RECORDS SHOWN START

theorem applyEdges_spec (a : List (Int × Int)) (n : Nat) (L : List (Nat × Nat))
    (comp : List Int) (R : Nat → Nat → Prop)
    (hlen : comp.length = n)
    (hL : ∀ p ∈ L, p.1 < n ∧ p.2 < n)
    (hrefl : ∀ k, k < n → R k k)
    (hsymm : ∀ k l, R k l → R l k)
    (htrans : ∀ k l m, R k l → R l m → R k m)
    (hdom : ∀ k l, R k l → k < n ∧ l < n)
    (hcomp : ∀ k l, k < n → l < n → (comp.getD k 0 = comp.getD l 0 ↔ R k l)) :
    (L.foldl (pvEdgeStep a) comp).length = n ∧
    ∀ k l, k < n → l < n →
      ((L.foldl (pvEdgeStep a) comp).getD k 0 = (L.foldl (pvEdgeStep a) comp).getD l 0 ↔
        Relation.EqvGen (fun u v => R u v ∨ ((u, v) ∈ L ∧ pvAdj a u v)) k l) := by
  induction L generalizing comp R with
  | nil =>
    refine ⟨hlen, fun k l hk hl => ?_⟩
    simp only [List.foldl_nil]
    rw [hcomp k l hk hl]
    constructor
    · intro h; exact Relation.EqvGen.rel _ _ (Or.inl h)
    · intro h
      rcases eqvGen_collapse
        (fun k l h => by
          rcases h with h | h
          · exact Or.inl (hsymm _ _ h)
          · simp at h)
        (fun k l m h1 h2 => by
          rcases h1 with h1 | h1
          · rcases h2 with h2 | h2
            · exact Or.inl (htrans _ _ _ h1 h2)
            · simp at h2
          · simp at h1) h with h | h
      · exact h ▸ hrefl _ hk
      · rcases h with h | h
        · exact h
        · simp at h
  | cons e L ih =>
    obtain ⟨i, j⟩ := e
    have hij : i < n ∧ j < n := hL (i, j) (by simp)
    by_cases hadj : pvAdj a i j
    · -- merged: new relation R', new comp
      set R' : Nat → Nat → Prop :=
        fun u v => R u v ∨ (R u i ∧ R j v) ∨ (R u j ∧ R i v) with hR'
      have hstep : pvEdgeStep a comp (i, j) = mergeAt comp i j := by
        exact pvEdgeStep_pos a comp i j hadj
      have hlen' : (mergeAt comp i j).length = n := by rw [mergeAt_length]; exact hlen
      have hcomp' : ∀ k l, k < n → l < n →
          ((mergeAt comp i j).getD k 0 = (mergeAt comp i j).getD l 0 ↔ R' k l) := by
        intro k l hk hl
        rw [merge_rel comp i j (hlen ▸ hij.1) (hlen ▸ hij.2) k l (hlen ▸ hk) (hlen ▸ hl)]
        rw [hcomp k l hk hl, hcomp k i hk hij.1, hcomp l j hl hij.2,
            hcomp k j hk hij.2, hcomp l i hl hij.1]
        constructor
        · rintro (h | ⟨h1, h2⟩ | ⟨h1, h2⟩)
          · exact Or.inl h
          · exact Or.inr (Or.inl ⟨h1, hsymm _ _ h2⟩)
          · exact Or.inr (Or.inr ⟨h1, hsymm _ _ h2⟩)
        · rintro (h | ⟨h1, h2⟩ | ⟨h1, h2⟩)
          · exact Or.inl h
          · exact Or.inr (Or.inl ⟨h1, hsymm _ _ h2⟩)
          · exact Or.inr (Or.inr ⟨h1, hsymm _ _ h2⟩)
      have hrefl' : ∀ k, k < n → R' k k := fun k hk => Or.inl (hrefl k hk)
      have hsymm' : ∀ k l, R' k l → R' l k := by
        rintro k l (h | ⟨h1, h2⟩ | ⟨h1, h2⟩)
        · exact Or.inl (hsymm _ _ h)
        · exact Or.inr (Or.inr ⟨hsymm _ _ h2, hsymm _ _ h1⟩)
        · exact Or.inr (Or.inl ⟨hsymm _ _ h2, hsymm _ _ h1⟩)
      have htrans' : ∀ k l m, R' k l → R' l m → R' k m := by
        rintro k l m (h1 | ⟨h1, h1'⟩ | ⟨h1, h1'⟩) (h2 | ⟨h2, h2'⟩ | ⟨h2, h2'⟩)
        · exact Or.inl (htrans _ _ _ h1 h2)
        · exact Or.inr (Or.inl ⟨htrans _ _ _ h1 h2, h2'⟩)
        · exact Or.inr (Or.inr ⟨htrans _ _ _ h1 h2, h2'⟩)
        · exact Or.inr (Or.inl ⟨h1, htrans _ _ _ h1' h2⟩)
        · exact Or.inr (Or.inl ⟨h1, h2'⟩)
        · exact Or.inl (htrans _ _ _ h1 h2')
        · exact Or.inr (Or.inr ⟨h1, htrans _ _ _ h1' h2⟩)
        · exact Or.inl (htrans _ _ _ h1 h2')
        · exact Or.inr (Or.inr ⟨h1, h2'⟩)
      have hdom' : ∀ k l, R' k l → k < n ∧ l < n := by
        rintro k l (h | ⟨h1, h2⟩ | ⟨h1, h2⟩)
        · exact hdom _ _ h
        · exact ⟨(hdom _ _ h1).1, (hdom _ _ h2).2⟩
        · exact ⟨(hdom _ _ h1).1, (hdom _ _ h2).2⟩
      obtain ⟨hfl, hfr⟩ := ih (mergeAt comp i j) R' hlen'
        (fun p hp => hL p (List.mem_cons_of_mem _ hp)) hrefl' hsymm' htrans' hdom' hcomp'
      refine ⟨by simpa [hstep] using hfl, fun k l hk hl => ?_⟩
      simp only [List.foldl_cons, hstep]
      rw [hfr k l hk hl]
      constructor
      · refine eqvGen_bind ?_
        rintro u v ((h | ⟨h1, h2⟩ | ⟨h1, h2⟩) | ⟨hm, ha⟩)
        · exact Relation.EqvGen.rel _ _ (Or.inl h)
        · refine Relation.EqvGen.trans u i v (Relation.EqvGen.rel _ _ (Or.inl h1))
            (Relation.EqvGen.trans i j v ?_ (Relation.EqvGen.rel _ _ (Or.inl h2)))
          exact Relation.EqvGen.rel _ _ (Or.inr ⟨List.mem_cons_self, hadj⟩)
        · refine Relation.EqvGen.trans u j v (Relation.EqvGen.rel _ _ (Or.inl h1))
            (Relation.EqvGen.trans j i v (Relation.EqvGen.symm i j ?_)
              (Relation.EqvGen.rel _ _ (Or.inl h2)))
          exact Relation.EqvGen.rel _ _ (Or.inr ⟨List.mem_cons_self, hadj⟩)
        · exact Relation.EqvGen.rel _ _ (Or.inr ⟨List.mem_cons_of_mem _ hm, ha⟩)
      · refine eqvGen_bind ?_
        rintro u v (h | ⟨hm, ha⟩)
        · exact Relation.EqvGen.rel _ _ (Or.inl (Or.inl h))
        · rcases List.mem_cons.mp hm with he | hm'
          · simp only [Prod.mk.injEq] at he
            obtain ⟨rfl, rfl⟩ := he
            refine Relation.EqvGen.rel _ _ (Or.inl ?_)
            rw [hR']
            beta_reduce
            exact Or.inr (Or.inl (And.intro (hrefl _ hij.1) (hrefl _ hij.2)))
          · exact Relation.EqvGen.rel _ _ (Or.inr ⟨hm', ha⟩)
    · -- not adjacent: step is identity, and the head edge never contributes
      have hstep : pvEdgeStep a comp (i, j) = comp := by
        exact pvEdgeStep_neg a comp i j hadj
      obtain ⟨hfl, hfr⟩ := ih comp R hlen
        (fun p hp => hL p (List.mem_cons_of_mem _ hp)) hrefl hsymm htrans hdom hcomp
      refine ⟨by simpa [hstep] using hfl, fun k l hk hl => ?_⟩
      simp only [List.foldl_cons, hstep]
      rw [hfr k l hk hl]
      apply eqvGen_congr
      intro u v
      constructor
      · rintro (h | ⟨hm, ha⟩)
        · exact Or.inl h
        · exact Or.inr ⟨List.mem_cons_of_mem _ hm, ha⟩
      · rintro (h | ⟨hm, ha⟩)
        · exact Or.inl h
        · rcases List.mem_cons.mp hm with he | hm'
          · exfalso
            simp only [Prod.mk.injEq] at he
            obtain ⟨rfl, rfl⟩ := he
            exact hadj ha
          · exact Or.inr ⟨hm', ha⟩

RECORDS SHOWN END
RECORDS SHOWN START

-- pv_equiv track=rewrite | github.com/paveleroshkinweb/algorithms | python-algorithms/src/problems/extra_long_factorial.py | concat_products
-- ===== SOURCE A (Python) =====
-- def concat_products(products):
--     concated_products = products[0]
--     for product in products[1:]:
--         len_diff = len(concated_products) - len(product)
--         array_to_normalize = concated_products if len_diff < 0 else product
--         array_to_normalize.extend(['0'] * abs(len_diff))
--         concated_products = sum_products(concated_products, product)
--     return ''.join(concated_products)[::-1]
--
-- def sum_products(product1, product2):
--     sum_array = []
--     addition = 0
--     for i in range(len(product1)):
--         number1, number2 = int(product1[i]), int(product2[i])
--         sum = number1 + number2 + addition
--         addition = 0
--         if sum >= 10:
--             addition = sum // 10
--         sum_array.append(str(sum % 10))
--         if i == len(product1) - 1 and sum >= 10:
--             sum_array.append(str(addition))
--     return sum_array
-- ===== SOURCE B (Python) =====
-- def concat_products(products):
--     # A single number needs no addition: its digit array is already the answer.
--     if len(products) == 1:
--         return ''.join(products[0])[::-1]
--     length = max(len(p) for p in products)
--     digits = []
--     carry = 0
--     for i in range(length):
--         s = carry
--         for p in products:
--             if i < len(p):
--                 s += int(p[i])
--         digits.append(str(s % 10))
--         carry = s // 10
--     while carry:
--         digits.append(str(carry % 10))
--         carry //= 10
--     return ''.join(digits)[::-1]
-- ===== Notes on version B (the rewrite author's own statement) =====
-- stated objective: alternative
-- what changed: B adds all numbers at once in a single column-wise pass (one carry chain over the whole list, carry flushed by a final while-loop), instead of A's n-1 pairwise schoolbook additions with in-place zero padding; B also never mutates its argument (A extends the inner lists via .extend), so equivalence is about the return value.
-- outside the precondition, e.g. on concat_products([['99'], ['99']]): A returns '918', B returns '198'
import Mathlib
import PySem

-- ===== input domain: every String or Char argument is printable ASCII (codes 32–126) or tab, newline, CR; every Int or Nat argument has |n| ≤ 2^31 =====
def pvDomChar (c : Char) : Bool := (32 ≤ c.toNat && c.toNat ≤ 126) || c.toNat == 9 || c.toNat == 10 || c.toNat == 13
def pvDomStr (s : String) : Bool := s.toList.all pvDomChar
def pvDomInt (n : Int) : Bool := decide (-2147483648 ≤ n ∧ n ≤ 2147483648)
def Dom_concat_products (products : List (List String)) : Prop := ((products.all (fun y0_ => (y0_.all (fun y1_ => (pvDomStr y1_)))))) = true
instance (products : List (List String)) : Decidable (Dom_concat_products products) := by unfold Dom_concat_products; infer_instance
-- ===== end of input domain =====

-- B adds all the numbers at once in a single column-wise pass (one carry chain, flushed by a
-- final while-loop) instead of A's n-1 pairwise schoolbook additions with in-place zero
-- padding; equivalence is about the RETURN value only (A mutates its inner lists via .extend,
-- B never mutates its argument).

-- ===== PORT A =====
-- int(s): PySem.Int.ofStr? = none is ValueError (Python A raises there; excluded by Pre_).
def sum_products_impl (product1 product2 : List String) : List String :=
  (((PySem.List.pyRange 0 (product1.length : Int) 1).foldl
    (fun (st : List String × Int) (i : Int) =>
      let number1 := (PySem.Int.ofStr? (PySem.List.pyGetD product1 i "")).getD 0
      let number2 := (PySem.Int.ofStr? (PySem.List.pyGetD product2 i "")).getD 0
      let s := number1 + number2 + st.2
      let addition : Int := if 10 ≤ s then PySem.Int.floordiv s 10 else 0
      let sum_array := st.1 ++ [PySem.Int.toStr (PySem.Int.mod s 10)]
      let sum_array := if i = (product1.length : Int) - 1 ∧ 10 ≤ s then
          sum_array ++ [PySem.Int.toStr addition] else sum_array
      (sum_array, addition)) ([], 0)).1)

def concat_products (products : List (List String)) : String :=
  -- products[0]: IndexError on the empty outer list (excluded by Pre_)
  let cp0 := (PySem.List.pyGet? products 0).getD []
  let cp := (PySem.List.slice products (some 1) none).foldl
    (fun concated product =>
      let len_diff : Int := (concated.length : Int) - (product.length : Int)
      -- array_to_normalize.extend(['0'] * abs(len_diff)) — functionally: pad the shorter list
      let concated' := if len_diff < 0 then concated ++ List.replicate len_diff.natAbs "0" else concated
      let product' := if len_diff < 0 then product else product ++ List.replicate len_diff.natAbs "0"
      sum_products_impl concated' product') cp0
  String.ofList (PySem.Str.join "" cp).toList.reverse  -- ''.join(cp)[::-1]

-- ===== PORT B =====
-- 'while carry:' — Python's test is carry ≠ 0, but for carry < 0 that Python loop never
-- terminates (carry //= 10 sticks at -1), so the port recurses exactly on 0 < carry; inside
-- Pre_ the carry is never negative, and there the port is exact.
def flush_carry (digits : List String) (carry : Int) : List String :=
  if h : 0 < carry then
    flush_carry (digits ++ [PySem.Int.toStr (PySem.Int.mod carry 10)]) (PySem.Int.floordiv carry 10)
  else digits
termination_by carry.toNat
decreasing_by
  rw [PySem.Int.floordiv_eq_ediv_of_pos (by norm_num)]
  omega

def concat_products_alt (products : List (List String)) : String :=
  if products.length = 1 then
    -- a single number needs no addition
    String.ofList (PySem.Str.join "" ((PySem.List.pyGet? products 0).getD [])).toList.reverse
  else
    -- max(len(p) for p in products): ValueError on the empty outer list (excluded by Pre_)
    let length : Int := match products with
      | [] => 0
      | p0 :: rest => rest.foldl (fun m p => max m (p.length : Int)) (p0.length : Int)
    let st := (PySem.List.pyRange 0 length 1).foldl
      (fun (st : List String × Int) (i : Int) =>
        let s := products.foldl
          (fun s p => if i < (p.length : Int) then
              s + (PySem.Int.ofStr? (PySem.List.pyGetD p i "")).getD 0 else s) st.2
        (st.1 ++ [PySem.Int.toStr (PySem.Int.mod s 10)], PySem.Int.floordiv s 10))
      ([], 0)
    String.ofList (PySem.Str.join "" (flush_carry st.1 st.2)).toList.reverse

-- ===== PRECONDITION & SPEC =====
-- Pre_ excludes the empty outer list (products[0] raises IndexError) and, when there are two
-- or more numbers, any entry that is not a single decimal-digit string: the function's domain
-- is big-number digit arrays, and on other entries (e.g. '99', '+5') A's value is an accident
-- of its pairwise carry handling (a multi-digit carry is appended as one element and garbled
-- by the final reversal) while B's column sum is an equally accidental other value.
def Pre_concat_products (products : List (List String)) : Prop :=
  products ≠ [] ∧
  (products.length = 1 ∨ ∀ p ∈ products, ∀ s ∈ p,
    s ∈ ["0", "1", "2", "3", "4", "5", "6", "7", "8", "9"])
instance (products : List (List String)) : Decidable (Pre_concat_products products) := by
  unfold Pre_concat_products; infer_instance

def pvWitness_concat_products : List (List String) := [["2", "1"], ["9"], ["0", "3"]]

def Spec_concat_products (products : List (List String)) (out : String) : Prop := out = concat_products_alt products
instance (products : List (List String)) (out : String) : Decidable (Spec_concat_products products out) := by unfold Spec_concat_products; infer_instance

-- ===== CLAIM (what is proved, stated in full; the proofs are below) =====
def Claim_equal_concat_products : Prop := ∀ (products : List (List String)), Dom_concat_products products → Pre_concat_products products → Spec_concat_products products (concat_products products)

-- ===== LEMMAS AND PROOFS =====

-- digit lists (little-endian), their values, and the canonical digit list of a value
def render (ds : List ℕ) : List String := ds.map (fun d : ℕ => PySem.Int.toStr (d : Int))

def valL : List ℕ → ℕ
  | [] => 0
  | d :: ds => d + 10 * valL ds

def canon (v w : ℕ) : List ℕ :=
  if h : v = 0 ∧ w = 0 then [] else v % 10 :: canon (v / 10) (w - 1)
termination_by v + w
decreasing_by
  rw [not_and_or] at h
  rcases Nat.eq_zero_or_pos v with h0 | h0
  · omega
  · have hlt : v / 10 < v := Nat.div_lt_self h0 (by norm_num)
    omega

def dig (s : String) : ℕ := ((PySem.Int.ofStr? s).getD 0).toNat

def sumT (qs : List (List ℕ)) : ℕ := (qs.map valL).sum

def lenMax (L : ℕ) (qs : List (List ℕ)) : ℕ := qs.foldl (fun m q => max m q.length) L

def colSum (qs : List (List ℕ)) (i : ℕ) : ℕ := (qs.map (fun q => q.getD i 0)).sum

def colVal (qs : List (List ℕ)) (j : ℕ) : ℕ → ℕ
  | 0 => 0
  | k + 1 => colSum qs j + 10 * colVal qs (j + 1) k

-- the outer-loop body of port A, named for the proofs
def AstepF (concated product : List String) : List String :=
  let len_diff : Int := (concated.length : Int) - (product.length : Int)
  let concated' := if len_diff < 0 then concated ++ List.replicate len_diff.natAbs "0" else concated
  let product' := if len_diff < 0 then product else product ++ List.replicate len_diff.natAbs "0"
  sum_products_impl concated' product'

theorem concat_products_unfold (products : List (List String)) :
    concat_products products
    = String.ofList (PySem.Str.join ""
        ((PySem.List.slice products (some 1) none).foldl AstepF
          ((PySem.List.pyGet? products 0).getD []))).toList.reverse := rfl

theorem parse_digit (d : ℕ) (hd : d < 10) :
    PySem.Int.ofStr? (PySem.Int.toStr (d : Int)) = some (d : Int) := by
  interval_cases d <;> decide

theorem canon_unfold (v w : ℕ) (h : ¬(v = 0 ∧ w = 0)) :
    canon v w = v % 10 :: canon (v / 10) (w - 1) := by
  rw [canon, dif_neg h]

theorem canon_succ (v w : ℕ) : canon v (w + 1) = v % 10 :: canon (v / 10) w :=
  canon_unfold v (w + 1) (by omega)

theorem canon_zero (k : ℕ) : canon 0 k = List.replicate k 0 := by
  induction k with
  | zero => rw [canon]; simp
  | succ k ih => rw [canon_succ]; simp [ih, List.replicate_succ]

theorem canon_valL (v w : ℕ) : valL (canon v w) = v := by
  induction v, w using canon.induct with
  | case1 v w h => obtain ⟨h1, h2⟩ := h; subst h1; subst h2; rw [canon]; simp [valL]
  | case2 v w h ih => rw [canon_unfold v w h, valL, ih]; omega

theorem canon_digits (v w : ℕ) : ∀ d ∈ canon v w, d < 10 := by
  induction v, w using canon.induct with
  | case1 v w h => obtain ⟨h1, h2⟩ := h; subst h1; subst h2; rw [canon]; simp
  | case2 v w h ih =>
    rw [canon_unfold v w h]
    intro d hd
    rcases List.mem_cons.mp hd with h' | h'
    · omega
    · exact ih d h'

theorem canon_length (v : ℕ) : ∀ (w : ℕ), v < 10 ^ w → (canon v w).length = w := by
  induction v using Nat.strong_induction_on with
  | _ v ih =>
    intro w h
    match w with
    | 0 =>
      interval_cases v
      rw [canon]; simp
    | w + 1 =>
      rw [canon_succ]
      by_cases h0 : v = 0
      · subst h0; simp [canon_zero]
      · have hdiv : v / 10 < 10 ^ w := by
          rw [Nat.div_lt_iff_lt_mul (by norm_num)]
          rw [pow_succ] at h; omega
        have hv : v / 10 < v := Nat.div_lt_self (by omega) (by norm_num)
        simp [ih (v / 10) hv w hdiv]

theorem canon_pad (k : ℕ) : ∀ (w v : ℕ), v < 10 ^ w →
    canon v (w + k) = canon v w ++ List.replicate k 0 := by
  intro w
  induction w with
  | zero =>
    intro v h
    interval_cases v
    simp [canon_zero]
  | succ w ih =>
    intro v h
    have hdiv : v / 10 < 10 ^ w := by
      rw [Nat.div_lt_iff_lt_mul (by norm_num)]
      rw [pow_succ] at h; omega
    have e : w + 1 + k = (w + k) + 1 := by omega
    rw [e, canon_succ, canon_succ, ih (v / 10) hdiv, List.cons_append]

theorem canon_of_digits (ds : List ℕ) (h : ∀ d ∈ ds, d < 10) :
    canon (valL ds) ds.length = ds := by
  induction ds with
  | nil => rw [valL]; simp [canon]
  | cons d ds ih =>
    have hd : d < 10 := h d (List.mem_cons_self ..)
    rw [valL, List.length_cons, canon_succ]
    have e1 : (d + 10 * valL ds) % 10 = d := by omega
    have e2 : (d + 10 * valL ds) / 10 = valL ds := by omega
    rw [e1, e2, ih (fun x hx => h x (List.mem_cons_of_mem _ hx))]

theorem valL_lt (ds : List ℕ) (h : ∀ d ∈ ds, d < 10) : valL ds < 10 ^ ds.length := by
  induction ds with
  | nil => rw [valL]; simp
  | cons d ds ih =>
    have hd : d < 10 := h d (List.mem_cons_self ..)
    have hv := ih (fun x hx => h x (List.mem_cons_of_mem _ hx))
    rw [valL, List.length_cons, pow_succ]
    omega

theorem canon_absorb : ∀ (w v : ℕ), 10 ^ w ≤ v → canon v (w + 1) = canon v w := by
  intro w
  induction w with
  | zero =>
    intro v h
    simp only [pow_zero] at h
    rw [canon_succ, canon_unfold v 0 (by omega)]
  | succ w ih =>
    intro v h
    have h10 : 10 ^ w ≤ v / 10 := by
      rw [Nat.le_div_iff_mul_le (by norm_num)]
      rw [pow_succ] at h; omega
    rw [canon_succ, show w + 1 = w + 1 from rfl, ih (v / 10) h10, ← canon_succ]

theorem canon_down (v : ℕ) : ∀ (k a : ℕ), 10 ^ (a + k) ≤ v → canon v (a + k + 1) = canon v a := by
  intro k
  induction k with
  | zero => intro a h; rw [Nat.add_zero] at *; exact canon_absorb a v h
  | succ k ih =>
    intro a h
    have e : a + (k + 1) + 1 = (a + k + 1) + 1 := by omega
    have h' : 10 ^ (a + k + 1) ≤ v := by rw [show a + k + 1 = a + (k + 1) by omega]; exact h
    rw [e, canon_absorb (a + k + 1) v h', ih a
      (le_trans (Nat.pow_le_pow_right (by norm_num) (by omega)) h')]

RECORDS SHOWN END

• _AIM OF THE TASK_: What is asked for is an exact copy of the lines above from the one containing "theorem applyEdges_spec (a" through the one containing "(hsymm : ∀ k l, R k l → R l k)", and only those.

• _RESPONSE AREA_:
theorem applyEdges_spec (a : List (Int × Int)) (n : Nat) (L : List (Nat × Nat))
    (comp : List Int) (R : Nat → Nat → Prop)
    (hlen : comp.length = n)
    (hL : ∀ p ∈ L, p.1 < n ∧ p.2 < n)
    (hrefl : ∀ k, k < n → R k k)
    (hsymm : ∀ k l, R k l → R l k)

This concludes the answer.